Cette écoute, cette proximité, se manifeste souvent dans le tricotage serré des extraits et du commentaire, qui rend visible le grain du texte commenté, le plaisir de la lecture, et du même souffle l’habileté, la virtuosité du tressage des voix, propre au critique. Sa réalisation la plus forte, malgré une fréquence moins élevée, est cependant le recours à un mode de composition tendant vers l’essai, où le critique opte pour une prise en charge subjective de sa lecture et une inventivité formelle signalant que le discours ne prétend pas à une quelconque « objectivité » scientifique[135], ne vise pas tant à s’inscrire dans une « problématique » qu’à mettre en jeu la rencontre entre deux écritures, la recherche d’une confrontation juste entre la critique et la création.

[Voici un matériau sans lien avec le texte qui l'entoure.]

-- pv_equiv track=rewrite | github.com/Jean-Giono/PRJCTS | FL6_StockMaximize.py | stockmax
-- ===== SOURCE A (Python) =====
-- def stockmax(N, prices):
--     shares = 0
--     profit = 0
--     m = max(prices)
--
--     while len(prices) > 0:
--         day = prices.pop(0)
--         if day == m:
--             profit += day*shares
--             shares = 0
--             if len(prices) > 0:
--                 m = max(prices)
--         elif day < m:
--             profit -= day
--             shares += 1
--
--     return profit
-- ===== SOURCE B (Python) =====
-- def stockmax(N, prices):
--     # Single right-to-left pass: track the running maximum future price;
--     # every share is worth (best future price - purchase price).
--     profit = 0
--     best = prices[-1]
--     for p in reversed(prices):
--         if p > best:
--             best = p
--         else:
--             profit += best - p
--     return profit
-- ===== Notes on version B (the rewrite author's own statement) =====
-- stated objective: faster
-- what changed: Replaces A's destructive pop-from-front loop with repeated max() recomputation (quadratic) by a single right-to-left pass tracking the running maximum future price.
import Mathlib
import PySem

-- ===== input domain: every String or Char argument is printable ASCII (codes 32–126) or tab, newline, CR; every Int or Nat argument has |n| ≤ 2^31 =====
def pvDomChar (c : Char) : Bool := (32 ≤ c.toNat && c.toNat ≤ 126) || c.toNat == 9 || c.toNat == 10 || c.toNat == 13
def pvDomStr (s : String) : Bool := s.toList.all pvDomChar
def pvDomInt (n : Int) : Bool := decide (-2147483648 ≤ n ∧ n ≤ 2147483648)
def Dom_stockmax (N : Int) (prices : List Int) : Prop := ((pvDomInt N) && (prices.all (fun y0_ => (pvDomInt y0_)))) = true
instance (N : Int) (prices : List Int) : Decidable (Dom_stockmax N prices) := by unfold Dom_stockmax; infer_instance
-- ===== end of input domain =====

-- B replaces A's quadratic pop-from-front loop (repeated max() recomputation) by a single
-- right-to-left pass tracking the running maximum future price (objective: faster).
-- A mutates its `prices` argument in place (pop(0)); B does not — the equivalence proved
-- here is about the RETURN value only.

-- ===== PORT A =====
-- the while loop of A: state (shares, profit, m), popping the head each iteration
def stockmaxLoopA : List Int → Int → Int → Int → Int
  | [], _, profit, _ => profit
  | day :: rest, shares, profit, m =>
    if day == m then
      let profit' := profit + day * shares
      let m' := if rest.length > 0 then (PySem.List.max? rest (fun y => y)).getD m else m
      stockmaxLoopA rest 0 profit' m'
    else if day < m then
      stockmaxLoopA rest (shares + 1) (profit - day) m
    else
      stockmaxLoopA rest shares profit m

def stockmax (N : Int) (prices : List Int) : Int :=
  -- m = max(prices): raises ValueError on []; Pre_stockmax excludes that input
  stockmaxLoopA prices 0 0 ((PySem.List.max? prices (fun y => y)).getD 0)

-- ===== PORT B =====
-- the for loop of B over reversed(prices), state (best, profit)
def stockmaxLoopB : List Int → Int → Int → Int
  | [], _, profit => profit
  | p :: rest, best, profit =>
    if p > best then stockmaxLoopB rest p profit
    else stockmaxLoopB rest best (profit + (best - p))

def stockmax_alt (N : Int) (prices : List Int) : Int :=
  -- best = prices[-1]: raises IndexError on []; outside Pre_stockmax
  stockmaxLoopB prices.reverse ((PySem.List.pyGet? prices (-1)).getD 0) 0

-- ===== PRECONDITION & SPEC =====
-- Pre_ excludes only the empty list, on which Python A raises ValueError (max of empty sequence).
def Pre_stockmax (N : Int) (prices : List Int) : Prop := prices ≠ []
instance (N : Int) (prices : List Int) : Decidable (Pre_stockmax N prices) := by unfold Pre_stockmax; infer_instance
def pvWitness_stockmax : Int × List Int := (3, [1, 3, 1, 2])

def Spec_stockmax (N : Int) (prices : List Int) (out : Int) : Prop := out = stockmax_alt N prices
instance (N : Int) (prices : List Int) (out : Int) : Decidable (Spec_stockmax N prices out) := by unfold Spec_stockmax; infer_instance

-- ===== CLAIM (what is proved, stated in full; the proofs are below) =====
def Claim_equal_stockmax : Prop := ∀ (N : Int) (prices : List Int), Dom_stockmax N prices → Pre_stockmax N prices → Spec_stockmax N prices (stockmax N prices)

-- ===== LEMMAS AND PROOFS =====

-- the profit both programs compute: sum over the list of (max of the suffix starting here − element)
def W : List Int → Int
  | [] => 0
  | p :: rest => (rest.foldl max p - p) + W rest

-- the same sum, but with every suffix max additionally seeded by b
def V : List Int → Int → Int
  | [], _ => 0
  | p :: rest, b => (rest.foldl max (max b p) - p) + V rest b

theorem foldl_max_seed_comm (l : List Int) (b c : Int) :
    max (l.foldl max b) c = l.foldl max (max b c) := by
  induction l generalizing b with
  | nil => rfl
  | cons x t ih => simp only [List.foldl]; rw [ih, max_right_comm]

theorem foldl_max_le (l : List Int) (b m : Int) (hb : b ≤ m) (h : ∀ x ∈ l, x ≤ m) :
    l.foldl max b ≤ m := by
  induction l generalizing b with
  | nil => exact hb
  | cons x t ih =>
    exact ih (max b x) (max_le hb (h x List.mem_cons_self)) (fun y hy => h y (List.mem_cons_of_mem _ hy))

theorem foldl_max_eq (l : List Int) (b m : Int) (hb : b ≤ m) (h : ∀ x ∈ l, x ≤ m) (hm : m ∈ l) :
    l.foldl max b = m :=
  le_antisymm (foldl_max_le l b m hb h) ((PySem.List.le_foldl_max l b).2 m hm)

-- B's loop: uniform step (contribution max best p − p, new best max best p)
theorem loopB_cons (p : Int) (r : List Int) (b pr : Int) :
    stockmaxLoopB (p :: r) b pr = stockmaxLoopB r (max b p) (pr + (max b p - p)) := by
  by_cases h : p > b
  · simp [stockmaxLoopB, h, max_eq_right (le_of_lt h)]
  · simp [stockmaxLoopB, h, max_eq_left (le_of_not_gt h)]

theorem loopB_shift (l : List Int) (b pr : Int) :
    stockmaxLoopB l b pr = pr + stockmaxLoopB l b 0 := by
  induction l generalizing b pr with
  | nil => simp [stockmaxLoopB]
  | cons p r ih =>
    rw [loopB_cons, loopB_cons, ih (max b p) (pr + (max b p - p)),
      ih (max b p) (0 + (max b p - p))]
    ring

theorem loopB_append (r s : List Int) (b pr : Int) :
    stockmaxLoopB (r ++ s) b pr = stockmaxLoopB s (r.foldl max b) (pr + stockmaxLoopB r b 0) := by
  induction r generalizing b pr with
  | nil => simp [stockmaxLoopB]
  | cons x t ih =>
    rw [List.cons_append, loopB_cons, ih, loopB_cons x t b 0,
      loopB_shift t (max b x) (0 + (max b x - x))]
    simp only [List.foldl_cons]
    congr 1
    ring

theorem foldl_max_reverse (l : List Int) (b : Int) :
    l.reverse.foldl max b = l.foldl max b := by
  induction l generalizing b with
  | nil => rfl
  | cons y s ih =>
    rw [List.reverse_cons, List.foldl_append, ih]
    exact foldl_max_seed_comm s b y

theorem loopB_reverse (l : List Int) (b : Int) :
    stockmaxLoopB l.reverse b 0 = V l b := by
  induction l generalizing b with
  | nil => rfl
  | cons p t ih =>
    rw [List.reverse_cons, loopB_append, ih, loopB_cons, foldl_max_reverse]
    simp only [stockmaxLoopB, V]
    rw [foldl_max_seed_comm, max_comm]
    ring_nf

-- seeding by anything ≤ the last element does not change the suffix maxima
theorem V_eq_W (l : List Int) (b : Int) (h : l ≠ []) (hb : b ≤ l.getLast h) :
    V l b = W l := by
  induction l with
  | nil => exact absurd rfl h
  | cons p t ih =>
    cases t with
    | nil =>
      simp only [V, W, List.foldl]
      have : b ≤ p := by simpa [List.getLast] using hb
      rw [max_eq_right this]
    | cons q s =>
      have ht : (q :: s) ≠ [] := by simp
      have hlast : b ≤ (q :: s).getLast ht := by
        simpa [List.getLast_cons] using hb
      have hmem : (q :: s).getLast ht ∈ (q :: s) := List.getLast_mem ht
      have e1 : V (p :: q :: s) b = ((q :: s).foldl max (max b p) - p) + V (q :: s) b := rfl
      have e2 : W (p :: q :: s) = ((q :: s).foldl max p - p) + W (q :: s) := rfl
      rw [e1, e2, ih ht hlast]
      congr 1
      have hble : b ≤ (q :: s).foldl max p := le_trans hlast ((PySem.List.le_foldl_max (q :: s) p).2 _ hmem)
      have : (q :: s).foldl max (max b p) = max b ((q :: s).foldl max p) := by
        rw [max_comm b p, ← foldl_max_seed_comm, max_comm]
      rw [this, max_eq_right hble]

-- A's loop invariant: with m the max of the remaining list, the result is
-- profit + shares * m (pending shares all sell at m) + W of the remaining list
theorem loopA_eq (l : List Int) (shares profit m : Int)
    (hub : ∀ x ∈ l, x ≤ m) (hmem : m ∈ l) :
    stockmaxLoopA l shares profit m = profit + shares * m + W l := by
  induction l generalizing shares profit m with
  | nil => exact absurd hmem (List.not_mem_nil)
  | cons p rest ih =>
    have hub' : ∀ x ∈ rest, x ≤ m := fun x hx => hub x (List.mem_cons_of_mem _ hx)
    have hpm : p ≤ m := hub p List.mem_cons_self
    by_cases heq : p = m
    · subst heq
      cases rest with
      | nil =>
        simp [stockmaxLoopA, W]
        ring
      | cons q s =>
        have hrest : stockmaxLoopA (p :: q :: s) shares profit p =
            stockmaxLoopA (q :: s) 0 (profit + p * shares) (s.foldl max q) := by
          simp [stockmaxLoopA, PySem.List.max?_id_cons]
        rw [hrest]
        have hub'' : ∀ x ∈ (q :: s), x ≤ s.foldl max q := by
          intro x hx
          rcases List.mem_cons.1 hx with h | h
          · exact h ▸ (PySem.List.le_foldl_max s q).1
          · exact (PySem.List.le_foldl_max s q).2 x h
        have hmem'' : s.foldl max q ∈ (q :: s) := by
          rcases PySem.List.foldl_max_mem s q with h | h
          · rw [h]; exact List.mem_cons_self
          · exact List.mem_cons_of_mem _ h
        rw [ih 0 (profit + p * shares) (s.foldl max q) hub'' hmem'']
        simp only [W]
        have hfold : (q :: s).foldl max p = p := by
          refine le_antisymm (foldl_max_le _ p p (le_refl p) hub') ?_
          exact (PySem.List.le_foldl_max (q :: s) p).1
        rw [hfold]
        ring
    · have hlt : p < m := lt_of_le_of_ne hpm heq
      have hmem' : m ∈ rest := by
        rcases List.mem_cons.1 hmem with h | h
        · exact absurd h.symm heq
        · exact h
      have : stockmaxLoopA (p :: rest) shares profit m =
          stockmaxLoopA rest (shares + 1) (profit - p) m := by
        simp [stockmaxLoopA, hlt, heq]
      rw [this, ih (shares + 1) (profit - p) m hub' hmem']
      simp only [W]
      rw [foldl_max_eq rest p m hpm hub' hmem']
      ring

-- ===== VERDICT (by name: the statement is the Claim_ definition above) =====
theorem stockmax_spec : Claim_equal_stockmax := by
  intro N prices _ hpre
  unfold Spec_stockmax
  cases prices with
  | nil => exact absurd rfl hpre
  | cons p rest =>
    unfold stockmax stockmax_alt
    rw [PySem.List.max?_id_cons, PySem.List.pyGet?_neg_one]
    have hne : (p :: rest) ≠ [] := by simp
    have hlast : (p :: rest).getLast? = some ((p :: rest).getLast hne) := List.getLast?_eq_some_getLast hne
    rw [hlast]
    simp only [Option.getD_some]
    rw [loopB_reverse, V_eq_W (p :: rest) _ hne (le_refl _)]
    have hub : ∀ x ∈ (p :: rest), x ≤ rest.foldl max p := by
      intro x hx
      rcases List.mem_cons.1 hx with h | h
      · exact h ▸ (PySem.List.le_foldl_max rest p).1
      · exact (PySem.List.le_foldl_max rest p).2 x h
    have hmem : rest.foldl max p ∈ (p :: rest) := by
      rcases PySem.List.foldl_max_mem rest p with h | h
      · rw [h]; exact List.mem_cons_self
      · exact List.mem_cons_of_mem _ h
    rw [loopA_eq (p :: rest) 0 0 (rest.foldl max p) hub hmem]
    ring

Les contributions de Georges-André Vachon, entre toutes, font de la revue la scène d’une lecture oeuvrant à se faire écriture, écriture publique[136], écriture transformant l’oeuvre commentée en « bien public », écriture aspirant à fonder une communauté (nationale et transnationale à la fois) par l’élaboration collective d’une tradition de lecture. Ses premières contributions à la revue, alors qu’il en est déjà directeur, ne s’aventurent guère dans cette direction, ou du moins ne l’approchent qu’en tant que thème intégré à la réflexion sur la critique littéraire et la revue savante. Cependant, au début des années 1970, l’écriture elle-même, dans sa forme, participe à cette réflexion et amorce un virage vers l’essai. Ce n’est plus le professeur, le directeur de revue, alors, qui écrit, mais l’homme, dans toute sa subjectivité :
Que sait-on si l’on respire ? dans la vie quotidienne s’entend. // Enfant, j’étais persuadé que les choses existaient, le temps qu’elles passaient sous mon regard. […] Chaque matin, cela recommençait : l’odeur des poules égorgées avait beau me poursuivre, l’étalage du marchand de volailles retournait dans le néant, dès que je l’avais dépassé. […] [L]’opinion n’existait pas encore pour moi. J’étais philosophe. Je ne me confiais qu’en moi-même[137].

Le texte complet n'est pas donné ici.